Go through the listing below and gather every line with the word "character".

**Data**
= = = =

-- pv_equiv track=rewrite | github.com/FYEO-Chatbot/ask-fyeo-chatbot | chatbot/nltk_utils.py | clean_links
-- ===== SOURCE A (Python) =====
-- def clean_links(text):
--     is_link = False
--     result = ""
--     for char in text:
--         if char == "<":
--             is_link = True
--         elif not is_link:
--             result += char
--         elif char == ">":
--             is_link = False
--
--     return result
-- ===== SOURCE B (Python) =====
-- def clean_links(text):
--     # Jump between tag delimiters with str.find and keep the slices in between.
--     out = ""
--     while True:
--         i = text.find("<")
--         if i == -1:
--             return out + text
--         out += text[:i]
--         j = text.find(">", i + 1)
--         if j == -1:
--             return out
--         text = text[j + 1:]
-- ===== Notes on version B (the rewrite author's own statement) =====
-- stated objective: faster
-- what changed: A's per-character boolean state machine is replaced by a loop that jumps between tag delimiters with str.find and concatenates the untagged slices.
import Mathlib
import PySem

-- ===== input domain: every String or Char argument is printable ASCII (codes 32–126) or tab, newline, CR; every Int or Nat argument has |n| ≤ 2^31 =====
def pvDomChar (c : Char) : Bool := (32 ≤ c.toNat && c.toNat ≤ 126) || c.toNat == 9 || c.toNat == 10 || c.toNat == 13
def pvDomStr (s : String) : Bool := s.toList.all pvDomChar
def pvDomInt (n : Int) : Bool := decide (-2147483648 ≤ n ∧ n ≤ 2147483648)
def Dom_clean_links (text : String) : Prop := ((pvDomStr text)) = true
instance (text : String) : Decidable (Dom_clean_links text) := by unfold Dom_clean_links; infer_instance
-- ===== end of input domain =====

-- B replaces A's per-character state-machine loop by find-based jumps between the
-- tag delimiters, concatenating the untagged slices (objective: faster by a constant factor — measured).

-- ===== PORT A =====
-- A's loop: state (is_link, result); result kept as List Char (Python string built by +=).
def cleanStepA (st : Bool × List Char) (c : Char) : Bool × List Char :=
  if c = '<' then (true, st.2)
  else if st.1 = false then (st.1, st.2 ++ [c])
  else if c = '>' then (false, st.2)
  else st

def clean_links (text : String) : String :=
  String.ofList (text.toList.foldl cleanStepA (false, [])).2

-- ===== PORT B =====
-- structure of a successful find of a single character (used for B's termination and below)
theorem find_char_struct (cs : List Char) (a : Char) (h : ¬ PySem.Chars.find cs [a] = -1) :
    ∃ (pre suf : List Char), cs = pre ++ a :: suf ∧
      PySem.Chars.find cs [a] = (pre.length : Int) ∧ a ∉ pre := by
  have h0 : 0 ≤ PySem.Chars.find cs [a] := by
    have := PySem.Chars.neg_one_le_find cs [a]; omega
  obtain ⟨h1, h2⟩ := PySem.Chars.find_spec (s := cs) (sub := [a]) h0
  set n := (PySem.Chars.find cs [a]).toNat with hn
  obtain ⟨t, ht⟩ := h1
  have hlen : n < cs.length := by
    by_contra hc
    rw [List.drop_eq_nil_of_le (le_of_not_gt hc)] at ht
    simp at ht
  have hd : cs[n] :: cs.drop (n+1) = cs.drop n := List.getElem_cons_drop hlen
  have ha : cs[n] = a := by
    rw [← hd] at ht
    simp only [List.singleton_append, List.cons.injEq] at ht
    exact ht.1.symm
  refine ⟨cs.take n, cs.drop (n+1), ?_, ?_, ?_⟩
  · conv_lhs => rw [← List.take_append_drop n cs]
    rw [← hd, ha]
  · rw [List.length_take, min_eq_left (le_of_lt hlen), hn, Int.toNat_of_nonneg h0]
  · intro hmem
    obtain ⟨m, hm, hme⟩ := List.getElem_of_mem hmem
    rw [List.length_take, min_eq_left (le_of_lt hlen)] at hm
    apply h2 m hm
    rw [List.getElem_take] at hme
    have hd2 : cs[m]'(lt_trans hm hlen) :: cs.drop (m+1) = cs.drop m :=
      List.getElem_cons_drop (lt_trans hm hlen)
    rw [← hd2, hme]
    exact ⟨_, rfl⟩

-- the second find of B lands after the first: the remaining slice is strictly shorter
theorem cleanAltShrink (text : List Char)
    (hi : ¬ PySem.Chars.find text ['<'] = -1)
    (hj : ¬ PySem.Chars.findFrom text ['>'] (PySem.Chars.find text ['<'] + 1) none = -1) :
    (PySem.List.slice text (some (PySem.Chars.findFrom text ['>'] (PySem.Chars.find text ['<'] + 1) none + 1)) none).length < text.length := by
  obtain ⟨pre, suf, hcs, hfind, -⟩ := find_char_struct text '<' hi
  have hk : pre.length + 1 ≤ text.length := by
    subst hcs; simp [List.length_append]
  have hdrop : text.drop (pre.length + 1) = suf := by
    conv_lhs => rw [hcs, show pre ++ '<' :: suf = (pre ++ ['<']) ++ suf by simp]
    exact List.drop_left' (by simp)
  have hcast : PySem.Chars.find text ['<'] + 1 = ((pre.length + 1 : Nat) : Int) := by
    rw [hfind]; push_cast; ring
  rw [hcast, PySem.Chars.findFrom_natCast text ['>'] (pre.length + 1) hk, hdrop] at hj ⊢
  by_cases hf : PySem.Chars.find suf ['>'] = -1
  · simp [hf] at hj
  · obtain ⟨mid, rest, hsuf, hfind2, -⟩ := find_char_struct suf '>' hf
    have : ((pre.length + 1 : Nat) : Int) + (mid.length : Int) + 1
        = ((pre.length + 1 + mid.length + 1 : Nat) : Int) := by push_cast; ring
    rw [if_neg hf, hfind2, this, PySem.List.slice_from_natCast]
    subst hcs hsuf
    simp [List.length_append]

-- B's while-loop as tail recursion over the same state (out, text).
def cleanAltLoop (text : List Char) (out : List Char) : List Char :=
  let i := PySem.Chars.find text ['<']
  if hi : i = -1 then out ++ text
  else
    let out' := out ++ PySem.List.slice text none (some i)
    let j := PySem.Chars.findFrom text ['>'] (i + 1) none
    if hj : j = -1 then out'
    else cleanAltLoop (PySem.List.slice text (some (j + 1)) none) out'
  termination_by text.length
  decreasing_by exact cleanAltShrink text hi hj

def clean_links_alt (text : String) : String :=
  String.ofList (cleanAltLoop text.toList [])

-- ===== PRECONDITION & SPEC =====
def Spec_clean_links (text : String) (out : String) : Prop := out = clean_links_alt text
instance (text : String) (out : String) : Decidable (Spec_clean_links text out) := by unfold Spec_clean_links; infer_instance

-- ===== CLAIM (what is proved, stated in full; the proofs are below) =====
def Claim_equal_clean_links : Prop := ∀ (text : String), Dom_clean_links text → Spec_clean_links text (clean_links text)

-- ===== LEMMAS AND PROOFS =====

-- Reference recursion: outside a tag (specF) / inside a tag (specT).
mutual
def specF : List Char → List Char
  | [] => []
  | c :: r => if c = '<' then specT r else c :: specF r
def specT : List Char → List Char
  | [] => []
  | c :: r => if c = '>' then specF r else specT r
end

theorem foldA_spec (cs : List Char) : ∀ acc : List Char,
    (cs.foldl cleanStepA (false, acc)).2 = acc ++ specF cs ∧
    (cs.foldl cleanStepA (true, acc)).2 = acc ++ specT cs := by
  induction cs with
  | nil => simp [specF, specT]
  | cons c r ih =>
    intro acc
    constructor
    · by_cases h : c = '<'
      · simp [List.foldl_cons, cleanStepA, h, specF, (ih acc).2]
      · simp [List.foldl_cons, cleanStepA, h, specF, (ih (acc ++ [c])).1]
    · by_cases h : c = '<'
      · simp [List.foldl_cons, cleanStepA, h, specT, (ih acc).2]
      · by_cases h2 : c = '>'
        · simp [List.foldl_cons, cleanStepA, h2, specT, (ih acc).1]
        · simp [List.foldl_cons, cleanStepA, h, h2, specT, (ih acc).2]

theorem specF_no_lt (cs : List Char) (h : '<' ∉ cs) : specF cs = cs := by
  induction cs with
  | nil => rfl
  | cons c r ih =>
    simp only [List.mem_cons, not_or] at h
    simp [specF, Ne.symm h.1, ih h.2]

theorem specT_no_gt (cs : List Char) (h : '>' ∉ cs) : specT cs = [] := by
  induction cs with
  | nil => rfl
  | cons c r ih =>
    simp only [List.mem_cons, not_or] at h
    simp [specT, Ne.symm h.1, ih h.2]

theorem specF_split (pre suf : List Char) (h : '<' ∉ pre) :
    specF (pre ++ '<' :: suf) = pre ++ specT suf := by
  induction pre with
  | nil => simp [specF]
  | cons c r ih =>
    simp only [List.mem_cons, not_or] at h
    simp [specF, Ne.symm h.1, ih h.2]

theorem specT_split (mid rest : List Char) (h : '>' ∉ mid) :
    specT (mid ++ '>' :: rest) = specF rest := by
  induction mid with
  | nil => simp [specT]
  | cons c r ih =>
    simp only [List.mem_cons, not_or] at h
    simp [specT, Ne.symm h.1, ih h.2]

theorem findFrom_after (pre suf : List Char) :
    PySem.Chars.findFrom (pre ++ '<' :: suf) ['>'] ((pre.length : Int) + 1) none
      = if PySem.Chars.find suf ['>'] = -1 then -1
        else ((pre.length + 1 : Nat) : Int) + PySem.Chars.find suf ['>'] := by
  have hk : pre.length + 1 ≤ (pre ++ '<' :: suf).length := by simp
  have hdrop : (pre ++ '<' :: suf).drop (pre.length + 1) = suf := by
    conv_lhs => rw [show pre ++ '<' :: suf = (pre ++ ['<']) ++ suf by simp]
    exact List.drop_left' (by simp)
  have hcast : (pre.length : Int) + 1 = ((pre.length + 1 : Nat) : Int) := by push_cast; ring
  rw [hcast, PySem.Chars.findFrom_natCast _ ['>'] _ hk, hdrop]

theorem slice_pre (pre suf : List Char) (c : Char) :
    PySem.List.slice (pre ++ c :: suf) none (some (pre.length : Int)) = pre := by
  rw [PySem.List.slice_to_natCast]
  exact List.take_left' rfl

theorem cleanAltLoop_spec (cs out : List Char) :
    cleanAltLoop cs out = out ++ specF cs := by
  fun_induction cleanAltLoop cs out
  case case1 cs out i hi =>
    have hi' : PySem.Chars.find cs ['<'] = -1 := hi
    have hmem : '<' ∉ cs := by
      rw [PySem.Chars.find_eq_neg_one_iff] at hi'
      exact fun hm => hi' ((List.singleton_infix_iff '<' cs).mpr hm)
    rw [specF_no_lt cs hmem]
  case case2 cs out i hi o j hj =>
    have hi' : ¬ PySem.Chars.find cs ['<'] = -1 := hi
    obtain ⟨pre, suf, hcs, hfind, hpre⟩ := find_char_struct cs '<' hi'
    have hj' : PySem.Chars.findFrom cs ['>'] (PySem.Chars.find cs ['<'] + 1) none = -1 := hj
    rw [hfind, hcs, findFrom_after] at hj'
    have hf : PySem.Chars.find suf ['>'] = -1 := by
      by_contra hf
      rw [if_neg hf] at hj'
      have := PySem.Chars.neg_one_le_find suf ['>']
      omega
    have hgt : '>' ∉ suf := by
      rw [PySem.Chars.find_eq_neg_one_iff] at hf
      exact fun hm => hf ((List.singleton_infix_iff '>' suf).mpr hm)
    show out ++ PySem.List.slice cs none (some (PySem.Chars.find cs ['<'])) = out ++ specF cs
    rw [hfind, hcs, slice_pre, specF_split pre suf hpre, specT_no_gt suf hgt]
    simp
  case case3 cs out i hi o j hj ih =>
    have hi' : ¬ PySem.Chars.find cs ['<'] = -1 := hi
    obtain ⟨pre, suf, hcs, hfind, hpre⟩ := find_char_struct cs '<' hi'
    have hj' : ¬ PySem.Chars.findFrom cs ['>'] (PySem.Chars.find cs ['<'] + 1) none = -1 := hj
    rw [hfind, hcs, findFrom_after] at hj'
    have hf : ¬ PySem.Chars.find suf ['>'] = -1 := fun hf => by simp [hf] at hj'
    obtain ⟨mid, rest, hsuf, hfind2, hmid⟩ := find_char_struct suf '>' hf
    have hjval : PySem.Chars.findFrom cs ['>'] (PySem.Chars.find cs ['<'] + 1) none
        = ((pre.length + 1 + mid.length : Nat) : Int) := by
      rw [hfind, hcs, findFrom_after, if_neg hf, hfind2]; push_cast; ring
    have hslice : PySem.List.slice cs (some (PySem.Chars.findFrom cs ['>'] (PySem.Chars.find cs ['<'] + 1) none + 1)) none = rest := by
      rw [hjval, show ((pre.length + 1 + mid.length : Nat) : Int) + 1
            = ((pre.length + 1 + mid.length + 1 : Nat) : Int) by push_cast; ring,
          PySem.List.slice_from_natCast, hcs, hsuf]
      conv_lhs => rw [show pre ++ '<' :: (mid ++ '>' :: rest) = (pre ++ '<' :: mid ++ ['>']) ++ rest by simp]
      exact List.drop_left' (by simp; omega)
    rw [hslice] at ih
    show cleanAltLoop (PySem.List.slice cs (some (PySem.Chars.findFrom cs ['>'] (PySem.Chars.find cs ['<'] + 1) none + 1)) none) (out ++ PySem.List.slice cs none (some (PySem.Chars.find cs ['<']))) = out ++ specF cs
    rw [hslice, ih]
    show (out ++ PySem.List.slice cs none (some (PySem.Chars.find cs ['<']))) ++ specF rest = out ++ specF cs
    rw [hfind, hcs, slice_pre, specF_split pre suf hpre, hsuf, specT_split mid rest hmid]
    simp

-- ===== VERDICT (by name: the statement is the Claim_ definition above) =====
theorem clean_links_spec : Claim_equal_clean_links := by
  intro text _
  unfold Spec_clean_links clean_links clean_links_alt
  rw [(foldA_spec text.toList []).1, cleanAltLoop_spec]
theorem pvPieces_eq (w : List Char) : pvPieces w = pvSplitR w := by
  have h := pvSplit_fold_eq w [] []
  simp only [List.nil_append] at h
  rw [pvPieces]
  rw [h]
  cases hs : pvSplitR w with
  | nil => exact absurd hs (pvSplitR_ne_nil w)
  | cons p ps => simp [pvConsHead]

-- the shape invariant of the split: every non-final piece is non-separators followed by one
-- separator; the final piece is all non-separators
def pvPiecesOk : List (List Char) → Prop
  | [] => True
  | [p] => ∀ x ∈ p, x ∉ pvSeps
  | p :: ps => (∃ q s, p = q ++ [s] ∧ s ∈ pvSeps ∧ ∀ x ∈ q, x ∉ pvSeps) ∧ pvPiecesOk ps

theorem pvPiecesOk_cons_cons (p q : List Char) (ps : List (List Char)) :
    pvPiecesOk (p :: q :: ps) ↔
      (∃ r s, p = r ++ [s] ∧ s ∈ pvSeps ∧ ∀ x ∈ r, x ∉ pvSeps) ∧ pvPiecesOk (q :: ps) := by
  rfl

theorem pvSplitR_flatten (w : List Char) : (pvSplitR w).flatten = w := by
  induction w with
  | nil => simp [pvSplitR]
  | cons c cs ih =>
    simp only [pvSplitR]
    split
    · simp [ih]
    · cases h : pvSplitR cs with
      | nil => exact absurd h (pvSplitR_ne_nil cs)
      | cons p ps =>
        rw [h] at ih
        simp [pvConsHead, ← ih]

theorem pvSplitR_ok (w : List Char) : pvPiecesOk (pvSplitR w) := by
  induction w with
  | nil => simp [pvSplitR, pvPiecesOk]
  | cons c cs ih =>
    simp only [pvSplitR]
    split
    · rename_i hc
      cases h : pvSplitR cs with
      | nil => exact absurd h (pvSplitR_ne_nil cs)
      | cons p ps =>
        rw [h] at ih
        rw [pvPiecesOk_cons_cons]
        exact ⟨⟨[], c, by simp, hc, by simp⟩, ih⟩
    · rename_i hc
      cases h : pvSplitR cs with
      | nil => exact absurd h (pvSplitR_ne_nil cs)
      | cons p ps =>
        rw [h] at ih
        cases ps with
        | nil =>
          simp only [pvConsHead, pvPiecesOk] at ih ⊢
          intro x hx
          rcases List.mem_cons.mp hx with h1 | h1
          · subst h1; exact hc
          · exact ih x h1
        | cons q qs =>
          simp only [pvConsHead]
          rw [pvPiecesOk_cons_cons] at ih ⊢
          obtain ⟨⟨r, s, hp, hs, hr⟩, hrest⟩ := ih
          refine ⟨⟨c :: r, s, by simp [hp], hs, ?_⟩, hrest⟩
          intro x hx
          rcases List.mem_cons.mp hx with h1 | h1
          · subst h1; exact hc
          · exact hr x h1

-- the head piece of a split of a nonempty word starts with that word's first character
theorem pvSplitR_cons_head (c : Char) (cs : List Char) :
    ∃ t ps', pvSplitR (c :: cs) = (c :: t) :: ps' := by
  simp only [pvSplitR]
  split
  · exact ⟨[], pvSplitR cs, rfl⟩
  · cases h : pvSplitR cs with
    | nil => exact absurd h (pvSplitR_ne_nil cs)
    | cons p ps => exact ⟨p, ps, by simp [pvConsHead]⟩

-- 'in' and 'innen' contain no separator
theorem pv_in_no_sep : ∀ x ∈ (['i', 'n'] : List Char), x ∉ pvSeps := by
  intro x hx hm
  simp only [List.mem_cons, List.not_mem_nil, or_false, pvSeps] at hx hm
  rcases hx with rfl | rfl <;>
    rcases hm with h | h | h | h | h <;>
    exact absurd (congrArg Char.toNat h) (by decide)

theorem pv_innen_no_sep : ∀ x ∈ (['i', 'n', 'n', 'e', 'n'] : List Char), x ∉ pvSeps := by
  intro x hx hm
  simp only [List.mem_cons, List.not_mem_nil, or_false, pvSeps] at hx hm
  rcases hx with rfl | rfl | rfl | rfl | rfl <;>
    rcases hm with h | h | h | h | h <;>
    exact absurd (congrArg Char.toNat h) (by decide)

-- interior positions (previous character not a separator) are left unchanged by pvCapB
theorem pv_noCapMap (w : List Char) (cs : List Char) :
    ∀ (t : List Char) (i : Nat) (d : Char),
      1 ≤ i → w.drop (i - 1) = d :: (cs ++ t) →
      (∀ x ∈ (d :: cs).dropLast, x ∉ pvSeps) →
      (PySem.List.enumerate cs (i : Int)).map (pvCapB w) = cs := by
  induction cs with
  | nil => intro t i d _ _ _; simp [PySem.List.enumerate_nil]
  | cons c cs ih =>
    intro t i d hi hd hns
    have hdmem : d ∉ pvSeps := hns d (by simp [List.dropLast_cons_of_ne_nil])
    have hget : PySem.List.pyGet? w ((i : Int) - 1) = some d := by
      have h1 : ((i : Int) - 1) = ((i - 1 : Nat) : Int) := by omega
      rw [h1, PySem.List.pyGet?_natCast, ← List.head?_drop, hd, List.head?_cons]
    have hneq0 : (decide ((i : Int) = 0)) = false := decide_eq_false (by omega)
    have hanyf : (PySem.List.pyGet? w ((i : Int) - 1)).any
        (fun p => decide (p ∈ pvSeps)) = false := by
      rw [hget]; simp [hdmem]
    have hcap : pvCapB w ((i : Int), c) = c := by
      simp only [pvCapB, hneq0, hanyf, Bool.false_and, Bool.or_false]
      simp
    rw [PySem.List.enumerate_cons, List.map_cons, hcap]
    have hd' : w.drop ((i + 1) - 1) = c :: (cs ++ t) := by
      have h2 := congrArg List.tail hd
      rw [← List.drop_one, List.drop_drop] at h2
      simpa [Nat.add_comm, Nat.sub_add_comm hi] using h2
    have hns' : ∀ x ∈ (c :: cs).dropLast, x ∉ pvSeps := by
      intro x hx
      apply hns
      cases cs with
      | nil => simp at hx
      | cons e es =>
        rw [List.dropLast_cons₂] at hx ⊢
        exact List.mem_cons_of_mem d hx
    have hcast : ((i : Int) + 1) = ((i + 1 : Nat) : Int) := by push_cast; ring
    rw [hcast, ih t (i + 1) c (by omega) hd' hns']
lemma pvMain (pm : PySem.Dict Int Int) : ∀ (fa fb : Nat) (done L fA : List Int),
    L.Sublist fA → fA.Nodup →
    (∀ x ∈ fA, x ∈ done ++ L) →
    (∀ m ∈ done, ∀ p, pm.get? m = some p → p ∈ done ++ L) →
    (done ++ L).Nodup →
    (∀ x ∈ fA, pvIter pm fa x = none) →
    L.length + pvUnseen pm (done ++ L) + 1 ≤ fb →
    pvALoop pm fa (done ++ L) fA = pvBLoop pm fb done L (done ++ L) := by
  intro fa
  induction fa with
  | zero =>
    intro fb done L fA hsub hnd hfAc hclose hcd hiter hfb
    have hfA : fA = [] := by
      cases fA with
      | nil => rfl
      | cons x t => exact absurd (hiter x List.mem_cons_self) (by simp [pvIter])
    subst hfA
    have hL : L = [] := List.sublist_nil.mp hsub
    subst hL
    cases fb with
    | zero => omega
    | succ fb => simp [pvALoop, pvBLoop]
  | succ fa ih =>
    intro fb done L fA hsub hnd hfAc hclose hcd hiter hfb
    by_cases hfA : fA = []
    · subst hfA
      have hL : L = [] := List.sublist_nil.mp hsub
      subst hL
      cases fb with
      | zero => omega
      | succ fb => simp [pvALoop, pvBLoop]
    · by_cases hL : L = []
      · subst hL
        have hstable := pvStable pm (done ++ []) (by simpa using hclose) (fa + 1) fA hfAc
        cases fb with
        | zero => omega
        | succ fb =>
          rw [hstable]
          simp [pvBLoop]
      · have hKEY : (PySem.Set.ofList (fA.filterMap (fun n => pm.get? n))).filter
            (fun x => !decide (x ∈ done ++ L))
            = pvDedup (L.filterMap (fun n => pm.get? n)) (done ++ L) := by
          rw [pvOfList_eq, pvDedup_filter,
            pvFilterMap_sublist_eq pm (done ++ L) hsub hnd ?hold,
            pvDedup_filter_seen, List.append_nil]
          case hold =>
            intro m hm hmL p hp
            have hmC : m ∈ done := by
              rcases List.mem_append.mp (hfAc m hm) with h | h
              · exact h
              · exact absurd h hmL
            exact hclose m hmC p hp
        have hnextnd : (PySem.Set.ofList (fA.filterMap (fun n => pm.get? n))).Nodup :=
          PySem.Set.nodup_ofList _
        have hAstep : pvALoop pm (fa + 1) (done ++ L) fA
            = pvALoop pm fa ((done ++ L) ++ pvDedup (L.filterMap (fun n => pm.get? n)) (done ++ L))
              (PySem.Set.ofList (fA.filterMap (fun n => pm.get? n))) := by
          simp only [pvALoop, if_neg hfA]
          rw [pvUnion_eq, pvDedup_of_nodup hnextnd, hKEY]
        have hstep := pvStep_eq pm L (done ++ L)
        have hBstep : pvBLoop pm fb done L (done ++ L)
            = pvBLoop pm (fb - L.length) (done ++ L)
              (pvDedup (L.filterMap (fun n => pm.get? n)) (done ++ L))
              ((done ++ L) ++ pvDedup (L.filterMap (fun n => pm.get? n)) (done ++ L)) := by
          obtain ⟨fb', hfb'⟩ : ∃ fb', fb = L.length + fb' := ⟨fb - L.length, by omega⟩
          subst hfb'
          have hblock := pvBLoop_block pm L fb' done [] (done ++ L)
          rw [List.append_nil, hstep] at hblock
          rw [show L.length + fb' - L.length = fb' by omega]
          exact hblock.trans (by simp)
        rw [hAstep, hBstep]
        have hmemL' : ∀ x ∈ pvDedup (L.filterMap (fun n => pm.get? n)) (done ++ L),
            x ∈ L.filterMap (fun n => pm.get? n) ∧ x ∉ done ++ L :=
          fun x hx => (pvMem_dedup _ _).mp hx
        refine ih (fb - L.length) (done ++ L) _ _ ?_ hnextnd ?_ ?_ ?_ ?_ ?_
        · rw [← hKEY]; exact List.filter_sublist
        · intro x hx
          by_cases hxC : x ∈ done ++ L
          · exact List.mem_append.mpr (Or.inl hxC)
          · refine List.mem_append.mpr (Or.inr ?_)
            rw [← hKEY]
            exact List.mem_filter.mpr ⟨hx, by simp [hxC]⟩
        · intro m hm p hp
          rcases List.mem_append.mp hm with hmd | hmL
          · exact List.mem_append.mpr (Or.inl (hclose m hmd p hp))
          · by_cases hpC : p ∈ done ++ L
            · exact List.mem_append.mpr (Or.inl hpC)
            · refine List.mem_append.mpr (Or.inr ?_)
              exact (pvMem_dedup _ _).mpr ⟨List.mem_filterMap.mpr ⟨m, hmL, hp⟩, hpC⟩
        · refine List.Nodup.append hcd (pvNodup_dedup _ _) ?_
          intro x hx1 hx2
          exact (hmemL' x hx2).2 hx1
        · intro x hx
          obtain ⟨m, hm, hgm⟩ := List.mem_filterMap.mp ((PySem.Set.mem_ofList _ _).mp hx)
          have hit := hiter m hm
          simpa [pvIter, hgm] using hit
        · have hvals : ∀ x ∈ pvDedup (L.filterMap (fun n => pm.get? n)) (done ++ L),
              x ∈ pm.values := by
            intro x hx
            obtain ⟨m, _, hgm⟩ := List.mem_filterMap.mp (hmemL' x hx).1
            exact pvMem_values_of_get? hgm
          have hcount := pvCount pm (pvNodup_dedup _ _) hvals (fun x hx => (hmemL' x hx).2)
          omega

= = = =

**Exercise response**
-- what changed: A's per-character boolean state machine is replaced by a loop that jumps between tag delimiters with str.find and concatenates the untagged slices.
-- B replaces A's per-character state-machine loop by find-based jumps between the
-- structure of a successful find of a single character (used for B's termination and below)
-- the head piece of a split of a nonempty word starts with that word's first character
-- interior positions (previous character not a separator) are left unchanged by pvCapB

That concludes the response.